Role reversal as Liberals belt Labor with class war rhetoric

[This article was published by the Age in Melbourne, 2 June 2011.]

http://www.theage.com.au/opinion/politics/role-reversal-as-liberals-belt...

Once the Australian working class was oppressed by big business. Today it suffers under the yoke of actors and actresses.

Is it just me, or have others noticed that the Liberal Party under Tony Abbott has become the party of class war, class envy and class hate?

In an astounding rhetorical trick Cate Blanchett is attacked as a symbol of wealth and power for speaking out on climate change. Yet dollar for dollar, she barely rates against genuinely wealthy Australians such as mining heiress Gina Rinehart who is a generous supporter of the climate denial movement.

When Tony Abbott stands at the dispatch box and channels V.I. Lenin speaking passionately about Australia's 'working people' and his plan to save them, the world has gone topsy turvey.

Yet this is not new. Conservatives first discovered the working class in about January or February 1980 when Ronald Reagan's campaign for the US presidency began in earnest. Reagan's strategists found they could harvest the votes of ordinary Americans by attacking 'the elites' and appealing to 'traditional values'. Low paid and unemployed Republican voters became known as 'Reagan Democrats'.

The US neo-conservatives developed a whole theory which blamed everything wrong in the US on 'the new class', a vague, contemptuous description of rival intellectuals who supported the welfare state and civil rights. In Britain, the Thatcher's Tories attacked 'the chattering classes'.
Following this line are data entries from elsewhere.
-- pv_equiv track=rewrite | github.com/OpenCMM/opencmm | server/server/mark/edge.py | delete_overlap_edges
-- ===== SOURCE A (Python) =====
-- def delete_overlap_edges(optimal_path: list):
--     """
--     Delete edges with the same x, y value and
--     keep the one with the highest z value
--     """
--     path = []
--     prev_xy = None
--     prev_z = None
--     for row in optimal_path:
--         _xy = (row[2], row[3])
--         if _xy == prev_xy:
--             if prev_z > row[4]:
--                 continue
--             else:
--                 path.pop()
--
--         prev_xy = _xy
--         prev_z = row[4]
--         path.append(row)
--     return path
-- ===== SOURCE B (Python) =====
-- def delete_overlap_edges(optimal_path: list):
--     """
--     Delete edges with the same x, y value and
--     keep the one with the highest z value
--     """
--     n = len(optimal_path)
--     path = []
--     i = 0
--     while i < n:
--         best = optimal_path[i]
--         key = (best[2], best[3])
--         j = i + 1
--         while j < n and (optimal_path[j][2], optimal_path[j][3]) == key:
--             if optimal_path[j][4] >= best[4]:
--                 best = optimal_path[j]
--             j += 1
--         path.append(best)
--         i = j
--     return path
-- ===== Notes on version B (the rewrite author's own statement) =====
-- stated objective: alternative
-- what changed: Replaces A's prev_xy/prev_z state tracking with pop-and-replace output mutation by a partition-into-consecutive-runs structure: an outer loop advances run by run, an inner scan of each same-(x,y) run selects its last maximal-z row, and exactly one row per run is appended (never removed).
import Mathlib
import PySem

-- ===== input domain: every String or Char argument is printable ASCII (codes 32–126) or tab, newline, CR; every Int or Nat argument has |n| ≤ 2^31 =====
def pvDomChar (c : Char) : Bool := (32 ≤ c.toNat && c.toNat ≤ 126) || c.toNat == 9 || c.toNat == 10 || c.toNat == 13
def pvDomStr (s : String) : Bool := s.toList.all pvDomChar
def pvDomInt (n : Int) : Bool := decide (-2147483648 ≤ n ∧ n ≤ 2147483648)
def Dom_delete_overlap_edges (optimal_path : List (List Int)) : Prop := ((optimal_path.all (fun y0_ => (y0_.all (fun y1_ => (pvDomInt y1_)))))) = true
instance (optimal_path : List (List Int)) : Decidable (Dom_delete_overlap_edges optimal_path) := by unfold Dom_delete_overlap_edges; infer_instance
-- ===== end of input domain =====

-- B replaces A's prev-state tracking with pop-on-tie by a run-partition structure (one appended row per consecutive same-(x,y) run); alternative decomposition, same cost.


-- ===== PORT A =====
-- row[2], row[3], row[4]: under Pre_ (every row has length ≥ 5) these in-range
-- positive indices are List.getD; path.pop() removes the last element (path is
-- nonempty whenever A reaches it) = List.dropLast.
def pvStepA (st : List (List Int) × Option (Int × Int) × Option Int) (row : List Int) :
    List (List Int) × Option (Int × Int) × Option Int :=
  let path := st.1
  let prev_xy := st.2.1
  let prev_z := st.2.2
  let _xy : Int × Int := (row.getD 2 0, row.getD 3 0)
  if some _xy = prev_xy then
    if prev_z.getD 0 > row.getD 4 0 then
      (path, prev_xy, prev_z)                               -- continue
    else
      (path.dropLast ++ [row], some _xy, some (row.getD 4 0))  -- pop, then append
  else
    (path ++ [row], some _xy, some (row.getD 4 0))

def delete_overlap_edges (optimal_path : List (List Int)) : List (List Int) :=
  (optimal_path.foldl pvStepA ([], none, none)).1

-- ===== PORT B =====
-- inner while loop of Source B: scan the run of rows whose (x,y) equals `k`,
-- keeping the last row with maximal z; returns (best, remaining rows)
def pvRunBest (k : Int × Int) (best : List Int) : List (List Int) → List Int × List (List Int)
  | [] => (best, [])
  | r :: rs =>
    if (r.getD 2 0, r.getD 3 0) = k then
      pvRunBest k (if r.getD 4 0 ≥ best.getD 4 0 then r else best) rs
    else
      (best, r :: rs)

theorem pvRunBest_rest_length (k : Int × Int) (best : List Int) (l : List (List Int)) :
    (pvRunBest k best l).2.length ≤ l.length := by
  induction l generalizing best with
  | nil => simp [pvRunBest]
  | cons r rs ih =>
    simp only [pvRunBest]
    split
    · exact Nat.le_succ_of_le (ih _)
    · simp

-- outer while loop of Source B
def delete_overlap_edges_alt (optimal_path : List (List Int)) : List (List Int) :=
  match optimal_path with
  | [] => []
  | h :: t =>
    (pvRunBest (h.getD 2 0, h.getD 3 0) h t).1 ::
      delete_overlap_edges_alt (pvRunBest (h.getD 2 0, h.getD 3 0) h t).2
termination_by optimal_path.length
decreasing_by
  exact Nat.lt_succ_of_le (pvRunBest_rest_length _ _ _)

-- ===== PRECONDITION & SPEC =====
-- Pre_: every row has at least 5 elements; on any other input A raises IndexError
-- at row[2]/row[3]/row[4] (and B raises there too).
def Pre_delete_overlap_edges (optimal_path : List (List Int)) : Prop :=
  ∀ row ∈ optimal_path, 5 ≤ row.length
instance (optimal_path : List (List Int)) : Decidable (Pre_delete_overlap_edges optimal_path) := by
  unfold Pre_delete_overlap_edges; infer_instance
def pvWitness_delete_overlap_edges : List (List Int) :=
  [[0, 0, 1, 1, 3], [0, 0, 1, 1, 5], [0, 0, 2, 1, 4]]

def Spec_delete_overlap_edges (optimal_path : List (List Int)) (out : List (List Int)) : Prop := out = delete_overlap_edges_alt optimal_path
instance (optimal_path : List (List Int)) (out : List (List Int)) : Decidable (Spec_delete_overlap_edges optimal_path out) := by unfold Spec_delete_overlap_edges; infer_instance

-- ===== CLAIM (what is proved, stated in full; the proofs are below) =====
def Claim_equal_delete_overlap_edges : Prop := ∀ (optimal_path : List (List Int)), Dom_delete_overlap_edges optimal_path → Pre_delete_overlap_edges optimal_path → Spec_delete_overlap_edges optimal_path (delete_overlap_edges optimal_path)

-- ===== LEMMAS AND PROOFS =====

-- Inside a run: folding A's step from state (p ++ [b], some k, some b[4]) over l
-- reaches the same state as jumping directly to the run's best row and its rest.
theorem pvRun_step (l : List (List Int)) (b : List Int) (p : List (List Int))
    (k : Int × Int) (hk : ((b.getD 2 0 : Int), (b.getD 3 0 : Int)) = k) :
    List.foldl pvStepA (p ++ [b], some k, some (b.getD 4 0)) l =
      List.foldl pvStepA
        (p ++ [(pvRunBest k b l).1], some k, some ((pvRunBest k b l).1.getD 4 0))
        (pvRunBest k b l).2 := by
  induction l generalizing b with
  | nil => simp [pvRunBest]
  | cons r rs ih =>
    rw [pvRunBest]
    by_cases hr : ((r.getD 2 0 : Int), (r.getD 3 0 : Int)) = k
    · rw [if_pos hr]
      by_cases hz : (r.getD 4 0 : Int) ≥ b.getD 4 0
      · -- pop-and-replace branch of A; B replaces best with r
        have hA : pvStepA (p ++ [b], some k, some (b.getD 4 0)) r =
            (p ++ [r], some k, some (r.getD 4 0)) := by
          simp only [pvStepA]
          rw [hr, if_pos rfl,
            if_neg (show ¬((some ((b.getD 4 0 : Int))).getD 0 > r.getD 4 0) from by
              simp only [Option.getD_some]; omega)]
          simp
        rw [List.foldl_cons, hA, if_pos hz]
        exact ih r hr
      · -- continue branch of A; B keeps best
        have hA : pvStepA (p ++ [b], some k, some (b.getD 4 0)) r =
            (p ++ [b], some k, some (b.getD 4 0)) := by
          simp only [pvStepA]
          rw [hr, if_pos rfl,
            if_pos (show (some ((b.getD 4 0 : Int))).getD 0 > r.getD 4 0 from by
              simp only [Option.getD_some]; omega)]
        rw [List.foldl_cons, hA, if_neg hz]
        exact ih b hk
    · rw [if_neg hr]

-- The rest returned by pvRunBest starts (if nonempty) with a row of a different key.
theorem pvRunBest_rest_head (k : Int × Int) (b : List Int) (l : List (List Int))
    (h' : List Int) (hh : (pvRunBest k b l).2.head? = some h') :
    ((h'.getD 2 0 : Int), (h'.getD 3 0 : Int)) ≠ k := by
  induction l generalizing b with
  | nil => simp [pvRunBest] at hh
  | cons r rs ih =>
    rw [pvRunBest] at hh
    by_cases hr : ((r.getD 2 0 : Int), (r.getD 3 0 : Int)) = k
    · rw [if_pos hr] at hh
      exact ih _ hh
    · rw [if_neg hr] at hh
      simp at hh
      exact hh ▸ hr

-- Main invariant: from any state whose prev key differs from the head's key,
-- folding A appends exactly B's output.
theorem pvMain (n : Nat) (l : List (List Int)) (hn : l.length ≤ n)
    (p : List (List Int)) (pk : Option (Int × Int)) (pz : Option Int)
    (hpk : ∀ h, l.head? = some h → pk ≠ some ((h.getD 2 0 : Int), (h.getD 3 0 : Int))) :
    (List.foldl pvStepA (p, pk, pz) l).1 = p ++ delete_overlap_edges_alt l := by
  induction n generalizing l p pk pz with
  | zero =>
    have : l = [] := List.eq_nil_of_length_eq_zero (Nat.le_zero.mp hn)
    subst this; simp [delete_overlap_edges_alt]
  | succ n ih =>
    match l with
    | [] => simp [delete_overlap_edges_alt]
    | h :: t =>
      have hA : pvStepA (p, pk, pz) h =
          (p ++ [h], some ((h.getD 2 0 : Int), (h.getD 3 0 : Int)), some (h.getD 4 0)) := by
        simp only [pvStepA]
        rw [if_neg (fun he => (hpk h rfl) he.symm)]
      simp only [List.foldl_cons, hA]
      rw [pvRun_step t h p _ rfl]
      rw [ih _ (le_trans (pvRunBest_rest_length _ _ _) (by simpa using hn))
          _ _ _ (fun h' hh he => pvRunBest_rest_head _ _ _ h' hh (Option.some.inj he).symm)]
      conv_rhs => rw [delete_overlap_edges_alt]
      simp
  -- end

-- ===== VERDICT (by name: the statement is the Claim_ definition above) =====
theorem delete_overlap_edges_spec : Claim_equal_delete_overlap_edges := by
  intro op _ _
  unfold Spec_delete_overlap_edges delete_overlap_edges
  have := pvMain op.length op le_rfl [] none none (by simp)
  simpa using this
When John Howard was Opposition leader (as Tony Abbott is now) he attacked 'powerful vested interests' which crushed the battlers in Australia. 'The families battling to give their children a break, hardworking employees battling to get ahead, small business battling to survive, older Australians battling to preserve their dignity,' he said.

Who were the vested interests who oppressed Howard's battlers'? It was not greedy banks or ruthless employers. It was 'chardonnay sipping, inner-city elites', shadowy, all-purpose targets of hate.

The anti-elitist rhetoric which has swamped political discourse in Australia has been studied by a number of scholars. Two academics, Sean Scalmer and Murray Goot of Macquarie University examined several Australian newspapers, focussing especially on columnists such as the Daily Telegraph's Piers Akerman and the Herald Sun's Andrew Bolt.

Anti-elite culture warriors, they found, resorted to Australians' well-known sympathy for the underdog. This was the basis for a rhetorical trick which portrayed a distorted image of the liberal-Left as an extraordinarily powerful and all conquering force. Its critics, often rich and rightwing, were embattled and intimidated.

Apart from allowing powerful voices to play the victim, this populist discourse has a sinister side, they said. It debated issues with extreme and violent language. Those with different opinions were enemies, not adversaries in debate. Scalmer and Goot argued that 'The differences between adversaries are tactical; those that separate enemies are moral. Enemies ... are evil. Unlike adversaries, they cannot be tolerated, only destroyed.'

Today this political rhetoric is fostered by the US Tea Party and climate deniers world wide.

To those with a long memory the seizure of anti-elite rhetoric by the Right has a funny, familiar ring. Simply put, it is a distorted echo of old-style Labor rhetoric which strongly identified with the underdog and challenged big business. The Right's rhetoric is the result of a clever ideological smash and grab raid on the rhetoric of the Left.

In her book , Australian Liberals and the Moral Middle Class, political analyst Judith Brett from La Trobe University argued that the genius of conservatives like John Howard was that they simultaneously advanced their policies in a way that challenged Labor's core historic identity.

This identity historically grew from the poor and the working class which railed against the power of money and privilege. The antidote was the collective power of ordinary Australians, expressed in trade unions or in progressive governments.

In recent years Labor took this support for granted and desperately sought respectability. The price of respectability was that it dropped its so-called class war rhetoric. Tony Abbott was happy to scoop up the bullets and fire them back at their original owner, now disarmed.

Today the fire-power of money and privilege still exists. It was exercised brutally by mining industry's campaign against the mining tax. Yet Labor was paralysed rhetorically. It dared not use 'class war' rhetoric, even against an industry that employs very few people and whose profits largely disappear overseas.

If Labor wants to stop being used as a punching bag it could do worse than take off the gloves and start talking about the real consequences for ordinary people when climate change begins to hit. The rich will protect themselves against its effects and Labor's battlers will suffer the most.

Ordinary Australians oppressed by actors? That's Theatre of the Absurd.